I'm a little worried that this would make the system even more complicated and be a case of overengineering. The specific problem you describe could be fixed by splitting "MaxChannels" (which is currently a misnomer) into two properties: MaxChannels and MinChannels.

MusicallyInspired

#19
Allow referencing/seeking music file playback locations/positions by sample count instead of just milliseconds. You can already do this with sound effects but not music IIRC. This functionality is even built right into Allegro itself. I'm rather confused why seeking via samples for music hasn't been supported at all. This is frustrating as it would make looping music much more accurate, precise, and seamless. Currently we've had to have two separate music files, one for an "intro" and one for the loop section. But even that doesn't work nicely all the time as there's the ever so slightest of delays and the length of that delay seems to be random which causes an audible click. Sometimes the second music track starts too soon before the "intro" track has entirely finished, causing the music to jump. Most modern games loop audio by seeking sample counts within the same music track. This even goes right back to the Nintendo GameCube. I don't know if it's as easy as exposing the audio sample seek function of Allegro as a new possible parameter in the existing music functions in AGS or if it needs major retooling, but this is something that would make working with seamless music so much easier.
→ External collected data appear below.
-- pv_equiv track=rewrite | github.com/sehyungp92/trading_assistant | orchestrator/handlers.py | _feedback_tag
-- ===== SOURCE A (Python) =====
-- def _feedback_tag(prefix: str, value: str) -> str:
--     text = str(value or "").strip().lower()
--     if not text:
--         return ""
--     chars: list[str] = []
--     prev_sep = False
--     for char in text:
--         if char.isalnum():
--             chars.append(char)
--             prev_sep = False
--         elif not prev_sep:
--             chars.append("_")
--             prev_sep = True
--     slug = "".join(chars).strip("_")
--     return f"{prefix}:{slug}" if slug else ""
-- ===== SOURCE B (Python) =====
-- def _feedback_tag(prefix: str, value: str) -> str:
--     text = str(value or "").strip().lower()
--     if not text:
--         return ""
--     # collect the maximal alphanumeric runs, then join them with single underscores:
--     # separator runs collapse and edge separators vanish by construction (no strip needed)
--     runs: list[str] = []
--     i, n = 0, len(text)
--     while i < n:
--         if text[i].isalnum():
--             j = i
--             while j < n and text[j].isalnum():
--                 j += 1
--             runs.append(text[i:j])
--             i = j
--         else:
--             i += 1
--     slug = "_".join(runs)
--     return f"{prefix}:{slug}" if slug else ""
-- ===== Notes on version B (the rewrite author's own statement) =====
-- stated objective: alternative
-- what changed: Instead of a char-by-char accumulator with a prev_sep flag followed by strip('_'), B extracts the maximal alphanumeric runs and joins them with '_', so separator collapsing and edge trimming fall out of the decomposition.
import Mathlib
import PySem

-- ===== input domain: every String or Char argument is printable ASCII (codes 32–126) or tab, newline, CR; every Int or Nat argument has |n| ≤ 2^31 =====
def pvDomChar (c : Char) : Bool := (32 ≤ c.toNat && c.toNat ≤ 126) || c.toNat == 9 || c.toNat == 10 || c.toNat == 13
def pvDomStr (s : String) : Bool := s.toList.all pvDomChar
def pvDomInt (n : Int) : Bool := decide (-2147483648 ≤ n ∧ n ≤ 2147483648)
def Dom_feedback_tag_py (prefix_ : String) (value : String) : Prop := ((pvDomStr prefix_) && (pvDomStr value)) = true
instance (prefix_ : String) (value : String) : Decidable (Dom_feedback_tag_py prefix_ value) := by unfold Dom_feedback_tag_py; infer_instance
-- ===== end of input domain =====

-- B replaces A's char-by-char accumulator with prev_sep flag + strip('_') by extracting the maximal
-- alphanumeric runs and joining them with '_' (objective: alternative decomposition, same cost).

-- ===== PORT A =====
def feedback_tag_py (prefix_ : String) (value : String) : String :=
  -- text = str(value or "").strip().lower()
  let text : List Char :=
    PySem.Chars.lower (PySem.Chars.strip (if value == "" then "" else value).toList)
  if text = [] then ""
  else
    -- the for-loop over text with accumulators (chars, prev_sep)
    let st := text.foldl
      (fun (s : List Char × Bool) (c : Char) =>
        if PySem.Chars.isalnum c then (s.1 ++ [c], false)
        else if s.2 then s else (s.1 ++ ['_'], true))
      ([], false)
    let slug := PySem.Chars.stripChars st.1 ['_']
    if slug = [] then "" else String.ofList (prefix_.toList ++ ':' :: slug)

-- ===== PORT B =====
-- transliteration of Source B's while loop: the inner 'while j < n and text[j].isalnum(): j += 1'
-- scan plus the slice text[i:j] is exactly takeWhile/dropWhile on the remaining characters
def bRuns (cs : List Char) : List (List Char) :=
  match cs with
  | [] => []
  | c :: rest =>
    if PySem.Chars.isalnum c then
      (c :: rest.takeWhile PySem.Chars.isalnum) :: bRuns (rest.dropWhile PySem.Chars.isalnum)
    else bRuns rest
termination_by cs.length
decreasing_by
  · exact Nat.lt_succ_of_le (List.length_dropWhile_le _ _)
  · simp

def feedback_tag_py_alt (prefix_ : String) (value : String) : String :=
  let text : List Char :=
    PySem.Chars.lower (PySem.Chars.strip (if value == "" then "" else value).toList)
  if text = [] then ""
  else
    let slug := PySem.Chars.join ['_'] (bRuns text)
    if slug = [] then "" else String.ofList (prefix_.toList ++ ':' :: slug)

-- ===== PRECONDITION & SPEC =====
def Spec_feedback_tag_py (prefix_ : String) (value : String) (out : String) : Prop := out = feedback_tag_py_alt prefix_ value
instance (prefix_ : String) (value : String) (out : String) : Decidable (Spec_feedback_tag_py prefix_ value out) := by unfold Spec_feedback_tag_py; infer_instance

-- ===== CLAIM (what is proved, stated in full; the proofs are below) =====
def Claim_equal_feedback_tag_py : Prop := ∀ (prefix_ : String) (value : String), Dom_feedback_tag_py prefix_ value → Spec_feedback_tag_py prefix_ value (feedback_tag_py prefix_ value)

-- ===== LEMMAS AND PROOFS =====

-- recursive form of A's loop output (the chars list), parametrised by prev_sep
def fRec : List Char → Bool → List Char
  | [], _ => []
  | c :: cs, prev =>
    if PySem.Chars.isalnum c then c :: fRec cs false
    else if prev then fRec cs prev else '_' :: fRec cs true

lemma foldA (ts : List Char) : ∀ (acc : List Char) (prev : Bool),
    (ts.foldl
      (fun (s : List Char × Bool) (c : Char) =>
        if PySem.Chars.isalnum c then (s.1 ++ [c], false)
        else if s.2 then s else (s.1 ++ ['_'], true))
      (acc, prev)).1 = acc ++ fRec ts prev := by
  induction ts with
  | nil => intro acc prev; simp [fRec]
  | cons c ts ih =>
    intro acc prev
    by_cases h : PySem.Chars.isalnum c
    · simp [fRec, h, ih]
    · cases prev <;> simp [fRec, h, ih]

def leadOf (cs : List Char) : List Char :=
  match cs with
  | [] => []
  | c :: _ => if PySem.Chars.isalnum c then [] else ['_']

def tailOf (cs : List Char) : List Char :=
  if cs.any PySem.Chars.isalnum && !(PySem.Chars.isalnum (cs.getLast?.getD 'a')) then ['_'] else []

lemma fRec_false (cs : List Char) : fRec cs false = leadOf cs ++ fRec cs true := by
  cases cs with
  | nil => rfl
  | cons c cs => by_cases h : PySem.Chars.isalnum c <;> simp [fRec, leadOf, h]

lemma bRuns_eq_nil_iff (cs : List Char) : bRuns cs = [] ↔ cs.any PySem.Chars.isalnum = false := by
  induction cs using bRuns.induct with
  | case1 => simp [bRuns]
  | case2 c rest h ih => simp [bRuns, h]
  | case3 c rest h ih => simp [bRuns, h, ih]

lemma fRec_alnum_prefix (t : List Char) (d : List Char)
    (h : ∀ c ∈ t, PySem.Chars.isalnum c = true) :
    fRec (t ++ d) false = t ++ fRec d false := by
  induction t with
  | nil => rfl
  | cons c t ih =>
    have hc := h c (by simp)
    simp only [List.cons_append, fRec, hc, if_pos]
    rw [ih (fun x hx => h x (by simp [hx]))]

lemma dropWhile_head_false {p : Char → Bool} {l : List Char} {c : Char} {cs : List Char}
    (h : l.dropWhile p = c :: cs) : p c = false := by
  induction l with
  | nil => simp at h
  | cons a l ih =>
    by_cases ha : p a
    · rw [List.dropWhile_cons, if_pos ha] at h; exact ih h
    · rw [List.dropWhile_cons, if_neg ha] at h
      cases h; simpa using ha

-- main characterisation of A's chars list (prev_sep = true start)
lemma isalnum_underscore : PySem.Chars.isalnum '_' = false := by decide

lemma join_ne_nil (q : List Char) (qs : List (List Char)) (hq : q ≠ []) :
    PySem.Chars.join ['_'] (q :: qs) ≠ [] := by
  cases qs with
  | nil => rw [PySem.Chars.join_singleton]; exact hq
  | cons p ps => rw [PySem.Chars.join_cons_cons]; simp [hq]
Counting by milliseconds alone is simply not precise enough and unreliable.

Being able to start a loop point at any sample count in a music file (where the song will bounce back to instead of the very beginning) and then trigger that loop point at another sample count (not necessarily the end of the track) is the ideal scenario. There could be a much more robust dynamic music system scripted with this ability.
Buy Mage's Initiation OST (Bandcamp)
Buy Mage's Initiation (Steam, GOG, Humble)

Snarky

As it seems like AGS 4.0 is moving closer to release, I would like to revive this thread, as I feel an improved audio API should be part of that revision.

I think the basic idea of getting rid of AudioChannel in favor of something tied to the playback instance, and guaranteed to be non-null, is probably the right approach. The API might not need to change all that much, but there are a few different things to consider:

- AudioClip
- Voice clips
- Frame-linked audio (esp. on looping animations)
- AudioType
- Playback with repeat

For example, with a looping or repeating sound, is it always the same playback instance, or a new one each time? And how would you configure frame-linked audio (volume, etc)? If there was a persistent playback instance, that might offer a good API.

I think @Crimson Wizard has also sometimes mentioned more advanced effects, like changing playback speed or adding echo. I would suggest that this shouldn't be a priority to implement at this time, but it might be worth keeping in mind how it might be added in future.

Crimson Wizard

Quote from: Snarky on Sat 29/03/2025 13:09:38I think the basic idea of getting rid of AudioChannel in favor of something tied to the playback instance, and guaranteed to be non-null, is probably the right approach.

Not ready to give a full reply right now, just couple of quick notes.
I am not certain about getting rid of AudioChannel is a good thing or not. It may be a good thing to not have a channel as a return value from Play(), but at the same time I found audio channels to be an interesting logical concept in how multiple simultaneous playbacks are organized.

In regards to a "null pointer" problem, there's something that hit me recently, and I wonder why did not I think about this earlier. What if Play() returned a dummy audio playback? There are 2 reasons for Play to fail: failure to decode and failure to play, the former happens when the file cannot be opened at all, and the latter when the sound device is not working, or game set to use "no driver".
We are mostly interested to prevent script errors in the second case, because the first case will be noticed immediately during the game development. In audio software that works with filter chains there's a concept of "null" output, where the processed sound is simply discarded. So what we could do is to process the sound internally (which will even update its Position property), but then discard it through such "null" output. I did not check yet, but it's possible that our sound library supports that already.

Snarky

#22
Quote from: Crimson Wizard on Sat 29/03/2025 13:19:35Not ready to give a full reply right now, just couple of quick notes.
I am not certain about getting rid of AudioChannel is a good thing or not. It may be a good thing to not have a channel as a return value from Play(), but at the same time I found audio channels to be an interesting logical concept in how multiple simultaneous playbacks are organized.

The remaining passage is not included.